Work request ▸
Of the lines below, copy those that hold the word "upperChar".

Data under study ▸
-- pv_equiv track=rewrite | github.com/yeolsim2hajo/Team_hard | wonkyoung/programmers/level 1/음양_더하기.py | solution
-- ===== SOURCE A (Python) =====
-- def solution(absolutes, signs):
--     answer = 0
--     length = len(signs)
--     for i in range(length):
--         if signs[i]:
--             answer += absolutes[i]
--         else:
--             answer -= absolutes[i]
--     return answer
-- ===== SOURCE B (Python) =====
-- def solution(absolutes, signs):
--     length = len(signs)
--     total = sum(absolutes[i] for i in range(length))
--     neg = sum(absolutes[i] for i in range(length) if not signs[i])
--     return total - 2 * neg
-- ===== Notes on version B (the rewrite author's own statement) =====
-- stated objective: alternative
-- what changed: Replaces A's single combined add/subtract loop by two sum passes (total of all absolutes, and of those with falsy sign) combined with the identity total - 2*neg.
import Mathlib
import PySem

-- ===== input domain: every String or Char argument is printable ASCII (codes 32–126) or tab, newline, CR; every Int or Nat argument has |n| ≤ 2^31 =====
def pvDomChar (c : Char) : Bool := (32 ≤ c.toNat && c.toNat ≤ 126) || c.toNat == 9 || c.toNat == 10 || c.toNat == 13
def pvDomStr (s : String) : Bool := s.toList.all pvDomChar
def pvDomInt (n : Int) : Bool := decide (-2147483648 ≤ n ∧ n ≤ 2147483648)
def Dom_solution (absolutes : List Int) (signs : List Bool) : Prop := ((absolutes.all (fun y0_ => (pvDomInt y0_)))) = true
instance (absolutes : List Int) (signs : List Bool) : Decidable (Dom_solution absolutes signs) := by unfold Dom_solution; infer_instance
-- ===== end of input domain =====

-- B computes the same signed sum as total-of-absolutes minus twice the sum of the negatively-signed ones.

-- ===== PORT A =====
def solution (absolutes : List Int) (signs : List Bool) : Int :=
  (PySem.List.pyRange 0 (signs.length : Int) 1).foldl
    (fun answer i =>
      if PySem.List.pyGetD signs i false then answer + PySem.List.pyGetD absolutes i 0
      else answer - PySem.List.pyGetD absolutes i 0) 0

-- ===== PORT B =====
def solution_alt (absolutes : List Int) (signs : List Bool) : Int :=
  let length : Int := (signs.length : Int)
  let total := ((PySem.List.pyRange 0 length 1).map (fun i => PySem.List.pyGetD absolutes i 0)).sum
  let neg := (((PySem.List.pyRange 0 length 1).filter
      (fun i => !(PySem.List.pyGetD signs i false))).map (fun i => PySem.List.pyGetD absolutes i 0)).sum
  total - 2 * neg

-- ===== PRECONDITION & SPEC =====
-- Pre_ excludes exactly the inputs where A (and B) raise IndexError: signs longer than absolutes.
def Pre_solution (absolutes : List Int) (signs : List Bool) : Prop :=
  signs.length ≤ absolutes.length
instance (absolutes : List Int) (signs : List Bool) : Decidable (Pre_solution absolutes signs) := by
  unfold Pre_solution; infer_instance

def pvWitness_solution : List Int × List Bool := ([4, 7, 12], [true, false, true])

def Spec_solution (absolutes : List Int) (signs : List Bool) (out : Int) : Prop := out = solution_alt absolutes signs
instance (absolutes : List Int) (signs : List Bool) (out : Int) : Decidable (Spec_solution absolutes signs out) := by unfold Spec_solution; infer_instance

-- ===== CLAIM (what is proved, stated in full; the proofs are below) =====
def Claim_equal_solution : Prop := ∀ (absolutes : List Int) (signs : List Bool), Dom_solution absolutes signs → Pre_solution absolutes signs → Spec_solution absolutes signs (solution absolutes signs)

-- ===== LEMMAS AND PROOFS =====

theorem solution_key (absolutes : List Int) (signs : List Bool) (n : Nat) :
    (PySem.List.pyRange 0 (n : Int) 1).foldl
      (fun answer i =>
        if PySem.List.pyGetD signs i false then answer + PySem.List.pyGetD absolutes i 0
        else answer - PySem.List.pyGetD absolutes i 0) 0
    = ((PySem.List.pyRange 0 (n : Int) 1).map (fun i => PySem.List.pyGetD absolutes i 0)).sum
      - 2 * (((PySem.List.pyRange 0 (n : Int) 1).filter
          (fun i => !(PySem.List.pyGetD signs i false))).map (fun i => PySem.List.pyGetD absolutes i 0)).sum := by
  induction n with
  | zero => simp [PySem.List.pyRange_zero]
  | succ m ih =>
    have h : ((m : Int) + 1) = (((m + 1 : Nat) : Int)) := by push_cast; ring
    have hsplit := PySem.List.pyRange_one_succ_right (a := 0) (b := (m : Int)) (by positivity)
    rw [← h, hsplit, List.foldl_append, List.map_append, List.filter_append, ih]
    by_cases hb : PySem.List.pyGetD signs (m : Int) false
    · simp [hb]; ring
    · simp [hb]; ring

-- ===== VERDICT (by name: the statement is the Claim_ definition above) =====
theorem solution_spec : Claim_equal_solution := by
  intro absolutes signs _ _
  unfold Spec_solution solution solution_alt
  exact solution_key absolutes signs signs.length
-- pv_equiv track=rewrite | github.com/NonsensicalInsane/hackerrank-solutions | 3 Months Preparation Kit/Week_1/camelcase4.py | combined_string
-- ===== SOURCE A (Python) =====
-- def combined_string(txt, initial_case, is_method):
--     flag = initial_case
--     new_txt = ""
--     for letter in txt:
--         if letter == " ":
--             flag = "upper"
--             continue
--         elif flag == "lower":
--             new_txt += letter.lower()
--         elif flag == "upper":
--             new_txt += letter.upper()
--             flag = "lower"
--     if is_method == True:
--         # \r is added to txt at this point and needs to be removed
--         new_method_txt = new_txt.rstrip() + "()"
--         return new_method_txt
--     else:
--         return new_txt
-- ===== SOURCE B (Python) =====
-- def _piece(flag, word):
--     if flag == "upper":
--         return word[:1].upper() + word[1:].lower()
--     if flag == "lower":
--         return word.lower()
--     return ""
--
--
-- def combined_string(txt, initial_case, is_method):
--     first, *rest = txt.split(' ')
--     s = "".join([_piece(initial_case, first)] + [_piece("upper", w) for w in rest])
--     if is_method == True:
--         return s.rstrip() + "()"
--     return s
-- ===== Notes on version B (the rewrite author's own statement) =====
-- stated objective: idiomatic
-- what changed: Replaced A's character-by-character flag state machine with splitting on ' ', capitalizing/lowering each word (first word per initial_case, later words capitalized), and joining the pieces once.
import Mathlib
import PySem

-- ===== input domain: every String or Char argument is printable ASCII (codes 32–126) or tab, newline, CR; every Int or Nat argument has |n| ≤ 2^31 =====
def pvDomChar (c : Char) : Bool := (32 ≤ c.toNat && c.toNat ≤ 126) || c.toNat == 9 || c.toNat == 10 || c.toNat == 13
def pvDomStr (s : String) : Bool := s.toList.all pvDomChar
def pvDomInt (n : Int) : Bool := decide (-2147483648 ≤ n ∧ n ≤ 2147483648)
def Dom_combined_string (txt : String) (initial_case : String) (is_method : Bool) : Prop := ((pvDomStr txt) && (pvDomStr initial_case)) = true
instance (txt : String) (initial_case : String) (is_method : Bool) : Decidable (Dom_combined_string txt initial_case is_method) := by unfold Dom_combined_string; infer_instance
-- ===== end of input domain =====

-- B is an idiomatic word-by-word rewrite (split on ' ', capitalize each piece, join) of A's
-- character-by-character flag machine; same return value everywhere.

-- ===== PORT A =====
-- A's loop: state is (flag, new_txt); each character updates it exactly as in the Python.
def pvStepA (st : String × List Char) (letter : Char) : String × List Char :=
  if letter = ' ' then ("upper", st.2)
  else if st.1 = "lower" then (st.1, st.2 ++ [PySem.Chars.lowerChar letter])
  else if st.1 = "upper" then ("lower", st.2 ++ [PySem.Chars.upperChar letter])
  else st

def combined_string (txt : String) (initial_case : String) (is_method : Bool) : String :=
  let r := txt.toList.foldl pvStepA (initial_case, [])
  if is_method = true then String.mk (PySem.Chars.rstrip r.2 ++ ['(', ')'])
  else String.mk r.2

-- ===== PORT B =====
-- _piece(flag, word) of Source B
def pvPiece (flag : String) (word : List Char) : List Char :=
  if flag = "upper" then PySem.Chars.upper (word.take 1) ++ PySem.Chars.lower (word.drop 1)
  else if flag = "lower" then PySem.Chars.lower word
  else []

def combined_string_alt (txt : String) (initial_case : String) (is_method : Bool) : String :=
  match PySem.Chars.splitOn txt.toList [' '] with
  | [] => ""  -- unreachable: str.split never returns an empty list
  | first :: rest =>
    let s := PySem.Chars.join [] (pvPiece initial_case first :: rest.map (pvPiece "upper"))
    if is_method = true then String.mk (PySem.Chars.rstrip s ++ ['(', ')'])
    else String.mk s

-- ===== PRECONDITION & SPEC =====
def Spec_combined_string (txt : String) (initial_case : String) (is_method : Bool) (out : String) : Prop := out = combined_string_alt txt initial_case is_method
instance (txt : String) (initial_case : String) (is_method : Bool) (out : String) : Decidable (Spec_combined_string txt initial_case is_method out) := by unfold Spec_combined_string; infer_instance

-- ===== CLAIM (what is proved, stated in full; the proofs are below) =====
def Claim_equal_combined_string : Prop := ∀ (txt : String) (initial_case : String) (is_method : Bool), Dom_combined_string txt initial_case is_method → Spec_combined_string txt initial_case is_method (combined_string txt initial_case is_method)

-- ===== LEMMAS AND PROOFS =====

-- reference split on a single space: (first word, remaining words)
def pvSplit : List Char → List Char × List (List Char)
  | [] => ([], [])
  | c :: rest =>
    let p := pvSplit rest
    if c = ' ' then ([], p.1 :: p.2) else (c :: p.1, p.2)

lemma pvSplitOn_go_eq (l : List Char) : ∀ (fuel : Nat) (cur : List Char) (acc : List (List Char)),
    l.length ≤ fuel →
    PySem.Chars.splitOn.go [' '] fuel l cur acc
      = acc.reverse ++ (cur.reverse ++ (pvSplit l).1) :: (pvSplit l).2 := by
  induction l with
  | nil =>
    intro fuel cur acc _
    cases fuel <;> simp [PySem.Chars.splitOn.go, pvSplit]
  | cons c rest ih =>
    intro fuel cur acc hle
    cases fuel with
    | zero => simp at hle
    | succ f =>
      rw [PySem.Chars.splitOn.go]
      by_cases hc : c = ' '
      · subst hc
        rw [if_pos (by simp [List.isPrefixOf])]
        have hd : List.drop [' '].length (' ' :: rest) = rest := by simp
        rw [hd, ih f [] (cur.reverse :: acc) (by simpa using hle)]
        simp [pvSplit]
      · rw [if_neg (by simp [List.isPrefixOf]; exact fun h => (hc h.symm).elim)]
        rw [ih f (c :: cur) acc (by simpa using Nat.le_of_succ_le_succ hle)]
        simp [pvSplit, hc]

lemma pvSplitOn_eq (cs : List Char) :
    PySem.Chars.splitOn cs [' '] = (pvSplit cs).1 :: (pvSplit cs).2 := by
  rw [PySem.Chars.splitOn, pvSplitOn_go_eq cs (cs.length + 1) [] [] (by omega)]
  simp

lemma pvLoopA (cs : List Char) : ∀ (flag : String) (acc : List Char),
    (cs.foldl pvStepA (flag, acc)).2
      = acc ++ pvPiece flag (pvSplit cs).1 ++ ((pvSplit cs).2.map (pvPiece "upper")).flatten := by
  induction cs with
  | nil =>
    intro flag acc
    by_cases h1 : flag = "upper" <;> by_cases h2 : flag = "lower" <;>
      simp [pvPiece, pvSplit, h1, h2, PySem.Chars.lower, PySem.Chars.upper]
  | cons c rest ih =>
    intro flag acc
    by_cases hc : c = ' '
    · subst hc
      have hstep : pvStepA (flag, acc) ' ' = ("upper", acc) := by simp [pvStepA]
      rw [List.foldl_cons, hstep, ih "upper" acc]
      by_cases h1 : flag = "upper" <;> by_cases h2 : flag = "lower" <;>
        simp [pvPiece, pvSplit, h1, h2, PySem.Chars.lower, PySem.Chars.upper]
    · by_cases h2 : flag = "lower"
      · subst h2
        have hstep : pvStepA ("lower", acc) c = ("lower", acc ++ [PySem.Chars.lowerChar c]) := by
          simp [pvStepA, hc]
        rw [List.foldl_cons, hstep, ih "lower" (acc ++ [PySem.Chars.lowerChar c])]
        simp [pvPiece, pvSplit, hc, PySem.Chars.lower]
      · by_cases h1 : flag = "upper"
        · subst h1
          have hstep : pvStepA ("upper", acc) c = ("lower", acc ++ [PySem.Chars.upperChar c]) := by
            simp [pvStepA, hc]
          rw [List.foldl_cons, hstep, ih "lower" (acc ++ [PySem.Chars.upperChar c])]
          simp [pvPiece, pvSplit, hc, PySem.Chars.lower, PySem.Chars.upper]
        · have hstep : pvStepA (flag, acc) c = (flag, acc) := by simp [pvStepA, hc, h1, h2]
          rw [List.foldl_cons, hstep, ih flag acc]
          simp [pvPiece, pvSplit, hc, h1, h2]

lemma pvJoin_empty_sep (parts : List (List Char)) :
    PySem.Chars.join [] parts = parts.flatten := by
  induction parts with
  | nil => rfl
  | cons a l ih => cases l <;> simp_all [PySem.Chars.join, List.intercalate, List.intersperse]

lemma pvBodies_eq (txt initial_case : String) :
    (txt.toList.foldl pvStepA (initial_case, [])).2
      = PySem.Chars.join []
          (pvPiece initial_case (pvSplit txt.toList).1
            :: ((pvSplit txt.toList).2.map (pvPiece "upper"))) := by
  rw [pvLoopA txt.toList initial_case [], pvJoin_empty_sep]
  simp

-- ===== VERDICT (by name: the statement is the Claim_ definition above) =====
theorem combined_string_spec : Claim_equal_combined_string := by
  intro txt initial_case is_method _
  unfold Spec_combined_string combined_string combined_string_alt
  rw [pvSplitOn_eq]
  dsimp only
  rw [pvBodies_eq txt initial_case]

Answer box ▸
  else if st.1 = "upper" then ("lower", st.2 ++ [PySem.Chars.upperChar letter])
          have hstep : pvStepA ("upper", acc) c = ("lower", acc ++ [PySem.Chars.upperChar c]) := by
          rw [List.foldl_cons, hstep, ih "lower" (acc ++ [PySem.Chars.upperChar c])]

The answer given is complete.